RESULTS1. The expansion folds of CD(34)(+)CD(38)(-) cells from UCB MSCs + HGFs groups on the 6th and 12th days were 159.43 and 436.68, respectively. Interestingly, the percentage of CD(34)(+)CD(38)(-) cells declined in HGFs group after expanding for 12 days, but it rose to 9.98% in the UCB MSCs + HGFs group. 2. Colony forming capacity of expanded UCB cells showed that the folds of CFU-Mix and CFU-HPP of UCB MSCs + HGFs group increased from day 6 to day 12, but the folds decreased in the HGFs group. 3. From day 0 to day 12, CD(34)(+)CD(33)(+) cells and CD(34)(+)CD(41a)(+) cells were amplified gradually, but CD(34)(+)CD(19)(+) and CD(34)(+)CD(3)(+) cells decreased gradually, and in UCB MSCs + HGFs group this phenomenon was more significant than that in HGFs group.
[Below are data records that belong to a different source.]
-- pv_equiv track=rewrite | github.com/ravikiran437/gfg | Difficulty: Easy/Tywin's War Strategy/tywins-war-strategy.py | minSoldiers
-- ===== SOURCE A (Python) =====
-- import math
--
-- def minSoldiers(arr, k):
--     # code here
--     n = math.ceil(len(arr) / 2)
--
--     count = 0
--     l = []
--     for num in arr:
--         if num % k == 0:
--             count += 1
--         else:
--             l.append(k - (num % k))
--     req = n - count
--
--     if req <= 0:
--         return 0
--     l.sort()
--
--     return sum(l[:req])
-- ===== SOURCE B (Python) =====
-- def minSoldiers(arr, k):
--     # Count multiples directly; bucket the needed top-ups (-num) % k in a dict,
--     # then take the req smallest greedily over the sorted DISTINCT top-up values.
--     req = -(-len(arr) // 2)
--     cnt = {}
--     for num in arr:
--         r = (-num) % k
--         if r == 0:
--             req -= 1
--         else:
--             cnt[r] = cnt.get(r, 0) + 1
--     if req <= 0:
--         return 0
--     total = 0
--     for v in sorted(cnt):
--         if req <= 0:
--             break
--         take = cnt[v] if cnt[v] < req else req
--         total += v * take
--         req -= take
--     return total
-- ===== Notes on version B (the rewrite author's own statement) =====
-- stated objective: alternative
-- what changed: A builds the full list of top-up amounts, sorts it and sums a prefix; B counts each distinct top-up amount in a dict and greedily takes the req smallest over the sorted distinct values, so only the distinct amounts are sorted.
-- outside the precondition, e.g. on minSoldiers([1, 2, 3], 0): A raises ZeroDivisionError, B raises ZeroDivisionError
import Mathlib
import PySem

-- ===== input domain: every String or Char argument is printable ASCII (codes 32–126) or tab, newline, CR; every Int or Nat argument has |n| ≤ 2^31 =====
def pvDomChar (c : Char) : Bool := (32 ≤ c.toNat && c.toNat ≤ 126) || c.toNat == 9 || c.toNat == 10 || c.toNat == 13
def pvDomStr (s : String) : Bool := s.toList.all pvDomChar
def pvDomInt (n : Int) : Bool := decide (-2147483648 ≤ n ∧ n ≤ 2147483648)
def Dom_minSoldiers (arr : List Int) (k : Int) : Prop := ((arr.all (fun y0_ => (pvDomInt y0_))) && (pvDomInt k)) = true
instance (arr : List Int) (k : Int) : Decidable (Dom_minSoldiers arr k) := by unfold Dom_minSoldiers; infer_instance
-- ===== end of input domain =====

-- B replaces A's sort of the whole top-up list by a dict of top-up multiplicities and a greedy pass
-- over the sorted DISTINCT top-up values (objective: alternative; return value proved equal for k ≠ 0).


-- ===== PORT A =====
def minSoldiers (arr : List Int) (k : Int) : Int :=
  -- math.ceil(len(arr)/2) ported as -((-len)//2): exact here, float division of such an int by 2 is exact
  let n : Int := -(PySem.Int.floordiv (-(arr.length : Int)) 2)
  let s := arr.foldl (fun (s : Int × List Int) num =>
    if PySem.Int.mod num k = 0 then (s.1 + 1, s.2)
    else (s.1, s.2 ++ [k - PySem.Int.mod num k])) (0, [])
  let req := n - s.1
  if req ≤ 0 then 0
  else (PySem.List.slice (PySem.List.sorted s.2 (fun x => x) false) none (some req)).sum

-- ===== PORT B =====
-- the 'for v in sorted(cnt): if req <= 0: break; …' loop of Source B
def bLoop (cnt : PySem.Dict Int Int) : List Int → Int → Int → Int
  | [], _, total => total
  | v :: rest, req, total =>
    if req ≤ 0 then total
    else
      let c := cnt.getD v 0
      let take := if c < req then c else req
      bLoop cnt rest (req - take) (total + v * take)

def minSoldiers_alt (arr : List Int) (k : Int) : Int :=
  let s := arr.foldl (fun (s : Int × PySem.Dict Int Int) num =>
    let r := PySem.Int.mod (-num) k
    if r = 0 then (s.1 - 1, s.2)
    else (s.1, s.2.insert r (s.2.getD r 0 + 1)))
    (-(PySem.Int.floordiv (-(arr.length : Int)) 2), PySem.Dict.empty)
  if s.1 ≤ 0 then 0
  else bLoop s.2 (PySem.List.sorted s.2.keys (fun x => x) false) s.1 0

-- ===== PRECONDITION & SPEC =====
-- Pre_ excludes only k = 0, on which Python A raises ZeroDivisionError
def Pre_minSoldiers (arr : List Int) (k : Int) : Prop := k ≠ 0
instance (arr : List Int) (k : Int) : Decidable (Pre_minSoldiers arr k) := by unfold Pre_minSoldiers; infer_instance
def pvWitness_minSoldiers : List Int × Int := ([1, 2, 3], 2)

def Spec_minSoldiers (arr : List Int) (k : Int) (out : Int) : Prop := out = minSoldiers_alt arr k
instance (arr : List Int) (k : Int) (out : Int) : Decidable (Spec_minSoldiers arr k out) := by unfold Spec_minSoldiers; infer_instance

-- ===== CLAIM (what is proved, stated in full; the proofs are below) =====
def Claim_equal_minSoldiers : Prop := ∀ (arr : List Int) (k : Int), Dom_minSoldiers arr k → Pre_minSoldiers arr k → Spec_minSoldiers arr k (minSoldiers arr k)

-- ===== LEMMAS AND PROOFS =====

-- the list of top-ups A accumulates, in order
def resids (k : Int) (arr : List Int) : List Int :=
  (arr.filter (fun num => !(PySem.Int.mod num k == 0))).map (fun num => k - PySem.Int.mod num k)

theorem mod_neg_zero_iff (a k : Int) : (PySem.Int.mod (-a) k = 0) ↔ (PySem.Int.mod a k = 0) := by
  rw [PySem.Int.mod_eq_zero_iff_dvd, PySem.Int.mod_eq_zero_iff_dvd, dvd_neg]

-- Python's (-a) % k equals k - a % k on non-multiples, for either sign of k
theorem mod_neg_eq (a k : Int) (hk : k ≠ 0) (h : PySem.Int.mod a k ≠ 0) :
    PySem.Int.mod (-a) k = k - PySem.Int.mod a k := by
  have h1 := PySem.Int.floordiv_mul_add_mod a k
  have h2 := PySem.Int.floordiv_mul_add_mod (-a) k
  set q := PySem.Int.floordiv a k
  set q' := PySem.Int.floordiv (-a) k
  set r := PySem.Int.mod a k
  set s := PySem.Int.mod (-a) k
  have hsum : s + r = -(q + q') * k := by linarith
  rcases lt_or_gt_of_ne hk with hneg | hpos
  · obtain ⟨hr1, hr2⟩ := PySem.Int.mod_neg_bounds a hneg
    obtain ⟨hs1, hs2⟩ := PySem.Int.mod_neg_bounds (-a) hneg
    have hr0 : r < 0 := lt_of_le_of_ne hr2 h
    have hc : -(q + q') = 1 := by
      by_contra hc
      rcases lt_or_gt_of_ne hc with hlt | hgt
      · nlinarith
      · nlinarith
    rw [hc] at hsum; linarith
  · have hr1 := PySem.Int.mod_nonneg a hpos
    have hr2 := PySem.Int.mod_lt a hpos
    have hs1 := PySem.Int.mod_nonneg (-a) hpos
    have hs2 := PySem.Int.mod_lt (-a) hpos
    have hs0 : s ≠ 0 := by
      intro hs0
      have hd : k ∣ -a := by rw [← PySem.Int.mod_eq_zero_iff_dvd]; exact hs0
      exact h (by rw [PySem.Int.mod_eq_zero_iff_dvd]; exact (dvd_neg).mp hd)
    have hc : -(q + q') = 1 := by
      by_contra hc
      rcases lt_or_gt_of_ne hc with hlt | hgt
      · nlinarith [lt_of_le_of_ne hs1 (Ne.symm hs0), lt_of_le_of_ne hr1 (Ne.symm h)]
      · nlinarith
    rw [hc] at hsum; linarith

theorem foldA (k : Int) (arr : List Int) : ∀ (c : Int) (l : List Int),
    arr.foldl (fun (s : Int × List Int) num =>
      if PySem.Int.mod num k = 0 then (s.1 + 1, s.2)
      else (s.1, s.2 ++ [k - PySem.Int.mod num k])) (c, l)
    = (c + (arr.countP (fun num => PySem.Int.mod num k == 0) : Int), l ++ resids k arr) := by
  induction arr with
  | nil => intro c l; simp [resids]
  | cons x xs ih =>
    intro c l
    by_cases hx : PySem.Int.mod x k = 0
    · simp [List.foldl_cons, hx, ih, resids]; ring
    · simp [List.foldl_cons, hx, ih, resids]

theorem foldB (k : Int) (hk : k ≠ 0) (arr : List Int) : ∀ (t : Int) (d : PySem.Dict Int Int),
    arr.foldl (fun (s : Int × PySem.Dict Int Int) num =>
      let r := PySem.Int.mod (-num) k
      if r = 0 then (s.1 - 1, s.2)
      else (s.1, s.2.insert r (s.2.getD r 0 + 1))) (t, d)
    = (t - (arr.countP (fun num => PySem.Int.mod num k == 0) : Int),
       (resids k arr).foldl (fun d x => d.insert x (d.getD x 0 + 1)) d) := by
  induction arr with
  | nil => intro t d; simp [resids]
  | cons x xs ih =>
    intro t d
    by_cases hx : PySem.Int.mod x k = 0
    · have hx' : PySem.Int.mod (-x) k = 0 := (mod_neg_zero_iff x k).mpr hx
      simp [List.foldl_cons, hx, hx', ih, resids]
      ring
    · have hx' : PySem.Int.mod (-x) k = k - PySem.Int.mod x k := mod_neg_eq x k hk hx
      have hx'' : ¬ (PySem.Int.mod (-x) k = 0) := by
        rw [mod_neg_zero_iff]; exact hx
      simp only [List.foldl_cons, if_neg hx'', ih, resids, List.filter_cons, List.foldl_cons]
      simp [hx, hx']

-- bLoop over ANY key list, with the counter of ls, computes the blockwise take-sum
theorem bLoop_flat (ls : List Int) : ∀ (D : List Int) (req total : Int), 0 ≤ req →
    bLoop (PySem.Dict.counter ls) D req total
    = total + ((D.flatMap (fun v => List.replicate (ls.count v) v)).take req.toNat).sum := by
  intro D
  induction D with
  | nil => intro req total h; simp [bLoop]
  | cons v rest ih =>
    intro req total h
    rw [bLoop]
    by_cases hreq : req ≤ 0
    · have : req = 0 := le_antisymm hreq h
      subst this
      simp
    · simp only [if_neg hreq]
      rw [PySem.Dict.getD_counter]
      set c : Int := (ls.count v : Int) with hc
      have hc0 : 0 ≤ c := by positivity
      have hreq' : 0 < req := lt_of_not_ge hreq
      by_cases hlt : c < req
      · rw [if_pos hlt, ih _ _ (by omega)]
        simp only [List.flatMap_cons, List.take_append, List.sum_append,
          List.take_replicate, List.sum_replicate, List.length_replicate, nsmul_eq_mul]
        have e1 : min req.toNat (ls.count v) = ls.count v := by omega
        have e2 : (req - c).toNat = req.toNat - ls.count v := by omega
        rw [e1, e2]
        ring
      · rw [if_neg hlt, ih _ _ (by omega)]
        simp only [List.flatMap_cons, List.take_append, List.sum_append,
          List.take_replicate, List.sum_replicate, List.length_replicate, nsmul_eq_mul]
        have e1 : min req.toNat (ls.count v) = req.toNat := by omega
        have e2 : (req - req).toNat = 0 := by omega
        have e3 : req.toNat - ls.count v = 0 := by omega
        have e4 : (req.toNat : Int) = req := Int.toNat_of_nonneg h
        rw [e1, e2, e3, e4]
        simp
        ring

theorem flat_count (ls : List Int) (x : Int) : ∀ (D : List Int), D.Nodup →
    (D.flatMap (fun v => List.replicate (ls.count v) v)).count x
    = if x ∈ D then ls.count x else 0 := by
  intro D
  induction D with
  | nil => simp
  | cons v rest ih =>
    intro hnd
    rw [List.nodup_cons] at hnd
    simp only [List.flatMap_cons, List.count_append, List.count_replicate, ih hnd.2]
    by_cases hxv : x = v
    · subst hxv
      simp [hnd.1]
    · simp [hxv, Ne.symm hxv]

theorem flat_perm (ls D : List Int) (hD : D.Nodup) (hmem : ∀ x, x ∈ D ↔ x ∈ ls) :
    (D.flatMap (fun v => List.replicate (ls.count v) v)).Perm ls := by
  rw [List.perm_iff_count]
  intro x
  rw [flat_count ls x D hD]
  by_cases hx : x ∈ D
  · simp [hx]
  · have : x ∉ ls := fun h => hx ((hmem x).mpr h)
    simp [hx, List.count_eq_zero_of_not_mem this]

theorem flat_pairwise (ls : List Int) : ∀ (D : List Int), D.Pairwise (· < ·) →
    (D.flatMap (fun v => List.replicate (ls.count v) v)).Pairwise (· ≤ ·) := by
  intro D
  induction D with
  | nil => simp
  | cons v rest ih =>
    intro hp
    rw [List.pairwise_cons] at hp
    simp only [List.flatMap_cons]
    rw [List.pairwise_append]
    refine ⟨List.pairwise_replicate.mpr (Or.inr le_rfl), ih hp.2, ?_⟩
    intro a ha b hb
    have hav : a = v := List.eq_of_mem_replicate ha
    rw [List.mem_flatMap] at hb
    obtain ⟨v', hv', hb⟩ := hb
    have hbv : b = v' := List.eq_of_mem_replicate hb
    subst hav
    rw [hbv]
    exact le_of_lt (hp.1 v' hv')

-- sorted ls is the concatenation of constant blocks over the sorted distinct values
theorem sorted_eq_flat (ls : List Int) :
    PySem.List.sorted ls (fun x => x) false
    = (PySem.List.sorted (PySem.Set.ofList ls) (fun x => x) false).flatMap
        (fun v => List.replicate (ls.count v) v) := by
  have hperm : (PySem.List.sorted (PySem.Set.ofList ls) (fun x => x) false).Perm (PySem.Set.ofList ls) :=
    PySem.List.sorted_perm _ _ _
  have hnd : (PySem.List.sorted (PySem.Set.ofList ls) (fun x => x) false).Nodup :=
    hperm.nodup_iff.mpr (PySem.Set.nodup_ofList ls)
  have hmem : ∀ x, x ∈ PySem.List.sorted (PySem.Set.ofList ls) (fun x => x) false ↔ x ∈ ls := by
    intro x
    rw [PySem.List.mem_sorted, PySem.Set.mem_ofList]
  exact PySem.List.sorted_id_eq_of_perm_of_pairwise _ _
    (flat_perm ls _ hnd hmem)
    (flat_pairwise ls _ (PySem.List.sorted_ofList_pairwise_lt ls))

-- ===== VERDICT (by name: the statement is the Claim_ definition above) =====
theorem minSoldiers_spec : Claim_equal_minSoldiers := by
  intro arr k _hdom hk
  show minSoldiers arr k = minSoldiers_alt arr k
  unfold minSoldiers minSoldiers_alt
  rw [foldA k arr 0 [], foldB k hk arr _ _]
  simp only [zero_add, List.nil_append]
  set n : Int := -(PySem.Int.floordiv (-(arr.length : Int)) 2)
  set cnt : Int := (arr.countP (fun num => PySem.Int.mod num k == 0) : Int)
  set ls := resids k arr
  by_cases hreq : n - cnt ≤ 0
  · simp [hreq]
  · simp only [if_neg hreq]
    have h0 : (0:Int) ≤ n - cnt := by omega
    rw [PySem.List.slice_to _ h0]
    rw [PySem.Dict.foldl_insert_getD_add_one_eq_counter, PySem.Dict.keys_counter]
    rw [bLoop_flat ls _ _ _ h0, sorted_eq_flat ls, zero_add]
CONCLUSION1. UCB MSCs containing system not only has the ability to expand the primitive HSCs but also has the ability to sustain the proliferation of HSCs. 2. UCB MSCs containing system amplified mainly myeloid and megakaryocytoid progenitor subsets. These may have clinical significance in reducing infection and hemorrhage.